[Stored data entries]
-- pv_equiv track=rewrite | github.com/HanSu-yeon/Algorithm | boj/1668.py | ascending
-- ===== SOURCE A (Python) =====
-- def ascending(arr):
--     now = arr[0]
--     result = 1
--     for i in range(1, len(arr)):
--         if now < arr[i]:
--             result += 1
--             now = arr[i]
--     return result
-- ===== SOURCE B (Python) =====
-- def ascending(arr):
--     m = arr[0]
--     maxima = []
--     for x in arr:
--         m = m if m >= x else x
--         maxima.append(m)
--     return len(set(maxima))
-- ===== Notes on version B (the rewrite author's own statement) =====
-- stated objective: alternative
-- what changed: Replaces A's fused compare-and-increment scan with a build-then-count decomposition: build the running-maximum sequence, then return its number of distinct values.
import Mathlib
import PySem

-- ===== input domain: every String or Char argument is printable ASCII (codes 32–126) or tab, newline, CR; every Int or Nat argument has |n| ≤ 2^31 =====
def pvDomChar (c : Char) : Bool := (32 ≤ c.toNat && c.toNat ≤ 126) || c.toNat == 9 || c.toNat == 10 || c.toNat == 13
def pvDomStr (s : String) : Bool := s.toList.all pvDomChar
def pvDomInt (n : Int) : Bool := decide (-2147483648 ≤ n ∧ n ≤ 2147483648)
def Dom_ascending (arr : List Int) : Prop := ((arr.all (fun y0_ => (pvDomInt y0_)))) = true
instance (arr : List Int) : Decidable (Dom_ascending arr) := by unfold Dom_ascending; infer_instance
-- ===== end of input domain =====

-- B builds the running-maximum sequence and counts its distinct values (build-then-count
-- decomposition) instead of A's fused compare-and-increment scan; return values agree on
-- every non-empty list.

-- ===== PORT A =====
-- arr[i] is ported as pyGetD arr i 0: every index drawn from range(1, len(arr)) is in
-- range, so this is exact.
def ascending (arr : List Int) : Int :=
  match arr with
  | [] => 0  -- Python raises IndexError on arr[0]; excluded by Pre_ascending
  | a :: _ =>
    let st := (PySem.List.pyRange 1 (PySem.List.len arr) 1).foldl
      (fun (s : Int × Int) i =>
        if s.1 < PySem.List.pyGetD arr i 0 then (PySem.List.pyGetD arr i 0, s.2 + 1) else s)
      (a, 1)
    st.2

-- ===== PORT B =====
def ascending_alt (arr : List Int) : Int :=
  match arr with
  | [] => 0  -- Python raises IndexError on arr[0]; excluded by Pre_ascending
  | a :: _ =>
    let st := arr.foldl
      (fun (p : Int × List Int) x =>
        let m := if p.1 ≥ x then p.1 else x
        (m, p.2 ++ [m]))
      (a, ([] : List Int))
    ((PySem.Set.ofList st.2).length : Int)

-- ===== PRECONDITION & SPEC =====
-- A (and B) raise IndexError on the empty list (arr[0]); Pre_ excludes exactly that input.
def Pre_ascending (arr : List Int) : Prop := arr ≠ []
instance (arr : List Int) : Decidable (Pre_ascending arr) := by unfold Pre_ascending; infer_instance
def pvWitness_ascending : List Int := ([1, 0, 2] : List Int)

def Spec_ascending (arr : List Int) (out : Int) : Prop := out = ascending_alt arr
instance (arr : List Int) (out : Int) : Decidable (Spec_ascending arr out) := by unfold Spec_ascending; infer_instance

-- ===== CLAIM (what is proved, stated in full; the proofs are below) =====
def Claim_equal_ascending : Prop := ∀ (arr : List Int), Dom_ascending arr → Pre_ascending arr → Spec_ascending arr (ascending arr)

-- ===== LEMMAS AND PROOFS =====

-- the running-maximum sequence of t continued from current maximum m
def pvChain (m : Int) : List Int → List Int
  | [] => []
  | x :: t => (if m ≥ x then m else x) :: pvChain (if m ≥ x then m else x) t

theorem pvChain_ge (t : List Int) (m y : Int) (hy : y ∈ pvChain m t) : m ≤ y := by
  induction t generalizing m with
  | nil => simp [pvChain] at hy
  | cons x t ih =>
    simp only [pvChain, List.mem_cons] at hy
    rcases hy with h | h
    · subst h; split <;> omega
    · have := ih _ h
      split at this <;> omega

-- B's accumulated list is acc ++ pvChain m t
theorem pvFoldB (t : List Int) (m : Int) (acc : List Int) :
    (t.foldl (fun (p : Int × List Int) x =>
      let m := if p.1 ≥ x then p.1 else x
      (m, p.2 ++ [m])) (m, acc)).2 = acc ++ pvChain m t := by
  induction t generalizing m acc with
  | nil => simp [pvChain]
  | cons x t ih => simp [List.foldl_cons, pvChain, ih]

theorem pv_len_ofList_eq_dedup (l : List Int) :
    (PySem.Set.ofList l).length = l.dedup.length := by
  refine List.Perm.length_eq ?_
  refine (List.perm_ext_iff_of_nodup (PySem.Set.nodup_ofList l) l.nodup_dedup).2 ?_
  intro a
  simp [PySem.Set.mem_ofList, List.mem_dedup]

-- A's counter equals r - 1 plus the number of distinct running maxima
theorem pvFoldA (t : List Int) (m r : Int) :
    (t.foldl (fun (s : Int × Int) x => if s.1 < x then (x, s.2 + 1) else s) (m, r)).2
      = r - 1 + ((m :: pvChain m t).dedup.length : Int) := by
  induction t generalizing m r with
  | nil => simp [pvChain]
  | cons x t ih =>
    simp only [List.foldl_cons]
    by_cases h : m < x
    · have hge : ¬ m ≥ x := by omega
      have hnot : m ∉ (x :: pvChain x t) := by
        intro hm
        rcases List.mem_cons.mp hm with h' | h'
        · omega
        · have := pvChain_ge _ _ _ h'; omega
      rw [if_pos h, ih]
      simp only [pvChain, if_neg hge]
      rw [List.dedup_cons_of_notMem hnot]
      simp only [List.length_cons]
      push_cast
      omega
    · have hge : m ≥ x := by omega
      rw [if_neg h, ih]
      simp only [pvChain, if_pos hge]
      rw [List.dedup_cons_of_mem (List.mem_cons_self)]

-- ===== VERDICT (by name: the statement is the Claim_ definition above) =====
theorem ascending_spec : Claim_equal_ascending := by
  intro arr _ hpre
  unfold Spec_ascending ascending ascending_alt
  match arr with
  | [] => exact absurd rfl hpre
  | a :: t =>
    simp only
    rw [PySem.List.foldl_pyRange_pyGetD (a :: t) 0
      (fun (s : Int × Int) x => if s.1 < x then (x, s.2 + 1) else s) (a, 1) (by norm_num)]
    simp only [Int.toNat_one, List.drop_succ_cons, List.drop_zero, List.foldl_cons]
    rw [pvFoldA, pvFoldB]
    have : (if a ≥ a then a else a) = a := by simp
    simp only [this, List.nil_append, List.singleton_append]
    rw [pv_len_ofList_eq_dedup]
    omega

▶ TASK INSTRUCTIONS: Copy out, exactly and alone, the lines of the entries above between the ones holding "-- the running-maximum" and "simp [PySem.Set.mem_ofList, List.mem_dedup]", inclusive.

▶ OUTPUT OF THE TASK:
-- the running-maximum sequence of t continued from current maximum m
def pvChain (m : Int) : List Int → List Int
  | [] => []
  | x :: t => (if m ≥ x then m else x) :: pvChain (if m ≥ x then m else x) t

theorem pvChain_ge (t : List Int) (m y : Int) (hy : y ∈ pvChain m t) : m ≤ y := by
  induction t generalizing m with
  | nil => simp [pvChain] at hy
  | cons x t ih =>
    simp only [pvChain, List.mem_cons] at hy
    rcases hy with h | h
    · subst h; split <;> omega
    · have := ih _ h
      split at this <;> omega

-- B's accumulated list is acc ++ pvChain m t
theorem pvFoldB (t : List Int) (m : Int) (acc : List Int) :
    (t.foldl (fun (p : Int × List Int) x =>
      let m := if p.1 ≥ x then p.1 else x
      (m, p.2 ++ [m])) (m, acc)).2 = acc ++ pvChain m t := by
  induction t generalizing m acc with
  | nil => simp [pvChain]
  | cons x t ih => simp [List.foldl_cons, pvChain, ih]

theorem pv_len_ofList_eq_dedup (l : List Int) :
    (PySem.Set.ofList l).length = l.dedup.length := by
  refine List.Perm.length_eq ?_
  refine (List.perm_ext_iff_of_nodup (PySem.Set.nodup_ofList l) l.nodup_dedup).2 ?_
  intro a
  simp [PySem.Set.mem_ofList, List.mem_dedup]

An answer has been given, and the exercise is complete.